* AIM OF THE EXERCISE:
From the entries provided below, copy each line that contains the word "recomputing".

(Stored data)
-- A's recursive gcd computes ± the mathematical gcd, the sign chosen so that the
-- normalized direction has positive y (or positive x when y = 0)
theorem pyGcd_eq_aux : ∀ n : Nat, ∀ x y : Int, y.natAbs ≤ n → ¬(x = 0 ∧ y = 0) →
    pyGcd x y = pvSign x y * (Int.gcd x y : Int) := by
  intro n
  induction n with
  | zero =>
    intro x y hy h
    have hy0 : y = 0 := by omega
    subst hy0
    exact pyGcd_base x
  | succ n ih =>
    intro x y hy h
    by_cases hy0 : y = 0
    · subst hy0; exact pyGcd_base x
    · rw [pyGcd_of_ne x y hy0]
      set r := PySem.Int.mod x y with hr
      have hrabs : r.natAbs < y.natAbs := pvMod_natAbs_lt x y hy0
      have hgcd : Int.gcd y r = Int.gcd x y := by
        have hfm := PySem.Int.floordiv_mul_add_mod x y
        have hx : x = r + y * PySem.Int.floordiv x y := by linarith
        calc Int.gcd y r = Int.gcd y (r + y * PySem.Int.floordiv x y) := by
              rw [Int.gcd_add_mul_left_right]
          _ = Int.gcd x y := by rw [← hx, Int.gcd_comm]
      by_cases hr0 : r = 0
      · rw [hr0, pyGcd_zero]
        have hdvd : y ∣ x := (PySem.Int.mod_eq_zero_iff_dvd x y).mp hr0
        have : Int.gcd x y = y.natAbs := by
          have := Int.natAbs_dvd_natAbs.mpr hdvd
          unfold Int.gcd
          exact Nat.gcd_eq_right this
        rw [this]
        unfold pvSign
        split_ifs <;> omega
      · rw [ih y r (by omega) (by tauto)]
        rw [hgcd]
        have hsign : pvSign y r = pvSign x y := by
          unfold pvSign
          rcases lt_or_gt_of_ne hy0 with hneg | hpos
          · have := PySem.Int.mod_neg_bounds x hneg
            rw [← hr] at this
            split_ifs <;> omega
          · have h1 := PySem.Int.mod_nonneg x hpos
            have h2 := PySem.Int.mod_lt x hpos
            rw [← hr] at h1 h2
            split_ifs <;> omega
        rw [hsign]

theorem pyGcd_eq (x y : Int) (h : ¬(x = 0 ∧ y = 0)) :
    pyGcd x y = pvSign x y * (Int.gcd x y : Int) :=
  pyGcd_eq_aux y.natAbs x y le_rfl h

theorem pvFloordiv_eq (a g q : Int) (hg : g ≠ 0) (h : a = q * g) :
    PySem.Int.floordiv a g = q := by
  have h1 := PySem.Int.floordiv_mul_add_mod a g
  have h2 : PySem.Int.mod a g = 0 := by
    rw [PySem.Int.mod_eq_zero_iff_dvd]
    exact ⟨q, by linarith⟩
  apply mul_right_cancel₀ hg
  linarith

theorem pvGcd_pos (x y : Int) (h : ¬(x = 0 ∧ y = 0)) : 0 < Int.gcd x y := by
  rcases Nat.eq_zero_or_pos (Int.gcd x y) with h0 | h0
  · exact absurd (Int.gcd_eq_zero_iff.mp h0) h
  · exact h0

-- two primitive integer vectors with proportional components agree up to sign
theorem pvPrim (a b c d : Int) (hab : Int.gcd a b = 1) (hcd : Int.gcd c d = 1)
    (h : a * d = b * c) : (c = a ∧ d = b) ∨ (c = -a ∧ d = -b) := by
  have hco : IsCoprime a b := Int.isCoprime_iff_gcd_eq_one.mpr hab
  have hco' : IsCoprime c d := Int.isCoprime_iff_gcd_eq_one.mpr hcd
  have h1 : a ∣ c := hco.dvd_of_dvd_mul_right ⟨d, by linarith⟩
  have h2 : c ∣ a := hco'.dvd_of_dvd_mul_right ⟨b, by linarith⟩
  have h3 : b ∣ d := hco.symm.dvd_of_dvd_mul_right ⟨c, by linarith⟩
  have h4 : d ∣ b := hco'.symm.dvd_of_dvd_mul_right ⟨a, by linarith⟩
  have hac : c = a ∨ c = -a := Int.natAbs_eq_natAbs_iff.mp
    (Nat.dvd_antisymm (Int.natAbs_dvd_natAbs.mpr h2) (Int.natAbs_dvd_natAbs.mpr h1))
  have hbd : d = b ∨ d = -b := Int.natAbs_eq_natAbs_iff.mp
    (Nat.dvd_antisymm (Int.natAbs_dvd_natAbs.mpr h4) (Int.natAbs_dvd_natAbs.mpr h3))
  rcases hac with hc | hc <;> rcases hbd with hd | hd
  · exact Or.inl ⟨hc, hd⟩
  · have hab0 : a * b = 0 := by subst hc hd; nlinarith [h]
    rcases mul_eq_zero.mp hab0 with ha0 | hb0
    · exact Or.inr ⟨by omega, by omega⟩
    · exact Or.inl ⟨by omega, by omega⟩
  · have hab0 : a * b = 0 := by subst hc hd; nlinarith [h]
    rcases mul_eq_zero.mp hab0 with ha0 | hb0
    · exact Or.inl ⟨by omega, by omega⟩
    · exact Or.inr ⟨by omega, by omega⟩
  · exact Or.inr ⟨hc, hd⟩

---

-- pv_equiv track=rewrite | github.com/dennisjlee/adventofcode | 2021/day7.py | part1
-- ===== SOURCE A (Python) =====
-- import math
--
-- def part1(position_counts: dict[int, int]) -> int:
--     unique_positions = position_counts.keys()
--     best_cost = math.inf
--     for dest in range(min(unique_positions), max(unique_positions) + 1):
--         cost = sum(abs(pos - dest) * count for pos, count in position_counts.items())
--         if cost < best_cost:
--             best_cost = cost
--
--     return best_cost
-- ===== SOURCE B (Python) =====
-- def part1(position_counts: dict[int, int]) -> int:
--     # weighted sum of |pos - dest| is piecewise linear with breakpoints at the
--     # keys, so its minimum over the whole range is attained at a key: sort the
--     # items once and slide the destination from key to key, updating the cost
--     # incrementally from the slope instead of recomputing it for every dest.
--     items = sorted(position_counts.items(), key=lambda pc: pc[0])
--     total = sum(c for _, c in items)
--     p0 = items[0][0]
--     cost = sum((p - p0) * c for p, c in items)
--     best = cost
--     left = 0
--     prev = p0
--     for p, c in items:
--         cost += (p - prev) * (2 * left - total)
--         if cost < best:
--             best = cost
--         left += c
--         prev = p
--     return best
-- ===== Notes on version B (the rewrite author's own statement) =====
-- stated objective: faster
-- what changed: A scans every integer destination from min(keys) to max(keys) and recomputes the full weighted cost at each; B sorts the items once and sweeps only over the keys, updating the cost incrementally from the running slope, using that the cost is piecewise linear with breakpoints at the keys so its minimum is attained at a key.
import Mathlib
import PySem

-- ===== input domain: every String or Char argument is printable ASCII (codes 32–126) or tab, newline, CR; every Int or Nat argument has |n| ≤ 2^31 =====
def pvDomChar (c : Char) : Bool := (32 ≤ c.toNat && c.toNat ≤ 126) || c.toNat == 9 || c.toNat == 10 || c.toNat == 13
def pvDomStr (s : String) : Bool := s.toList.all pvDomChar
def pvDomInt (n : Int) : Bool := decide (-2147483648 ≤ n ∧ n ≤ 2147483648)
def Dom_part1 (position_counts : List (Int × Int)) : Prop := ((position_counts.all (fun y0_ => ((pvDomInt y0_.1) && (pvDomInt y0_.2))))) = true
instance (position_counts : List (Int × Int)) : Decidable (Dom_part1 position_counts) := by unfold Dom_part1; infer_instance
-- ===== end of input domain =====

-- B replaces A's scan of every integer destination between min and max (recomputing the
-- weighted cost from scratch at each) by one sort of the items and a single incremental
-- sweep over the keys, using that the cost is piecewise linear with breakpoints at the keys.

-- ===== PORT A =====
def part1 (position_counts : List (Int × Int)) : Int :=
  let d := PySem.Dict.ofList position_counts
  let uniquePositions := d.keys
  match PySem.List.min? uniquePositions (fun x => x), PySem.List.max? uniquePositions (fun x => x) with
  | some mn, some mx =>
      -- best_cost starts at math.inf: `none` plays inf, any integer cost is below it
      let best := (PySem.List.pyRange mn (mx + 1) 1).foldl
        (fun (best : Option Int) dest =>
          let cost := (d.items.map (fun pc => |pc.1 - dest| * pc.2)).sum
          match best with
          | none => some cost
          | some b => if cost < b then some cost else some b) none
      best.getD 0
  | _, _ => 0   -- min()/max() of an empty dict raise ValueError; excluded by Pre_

* EXERCISE OUTPUT:
--     # incrementally from the slope instead of recomputing it for every dest.
-- B replaces A's scan of every integer destination between min and max (recomputing the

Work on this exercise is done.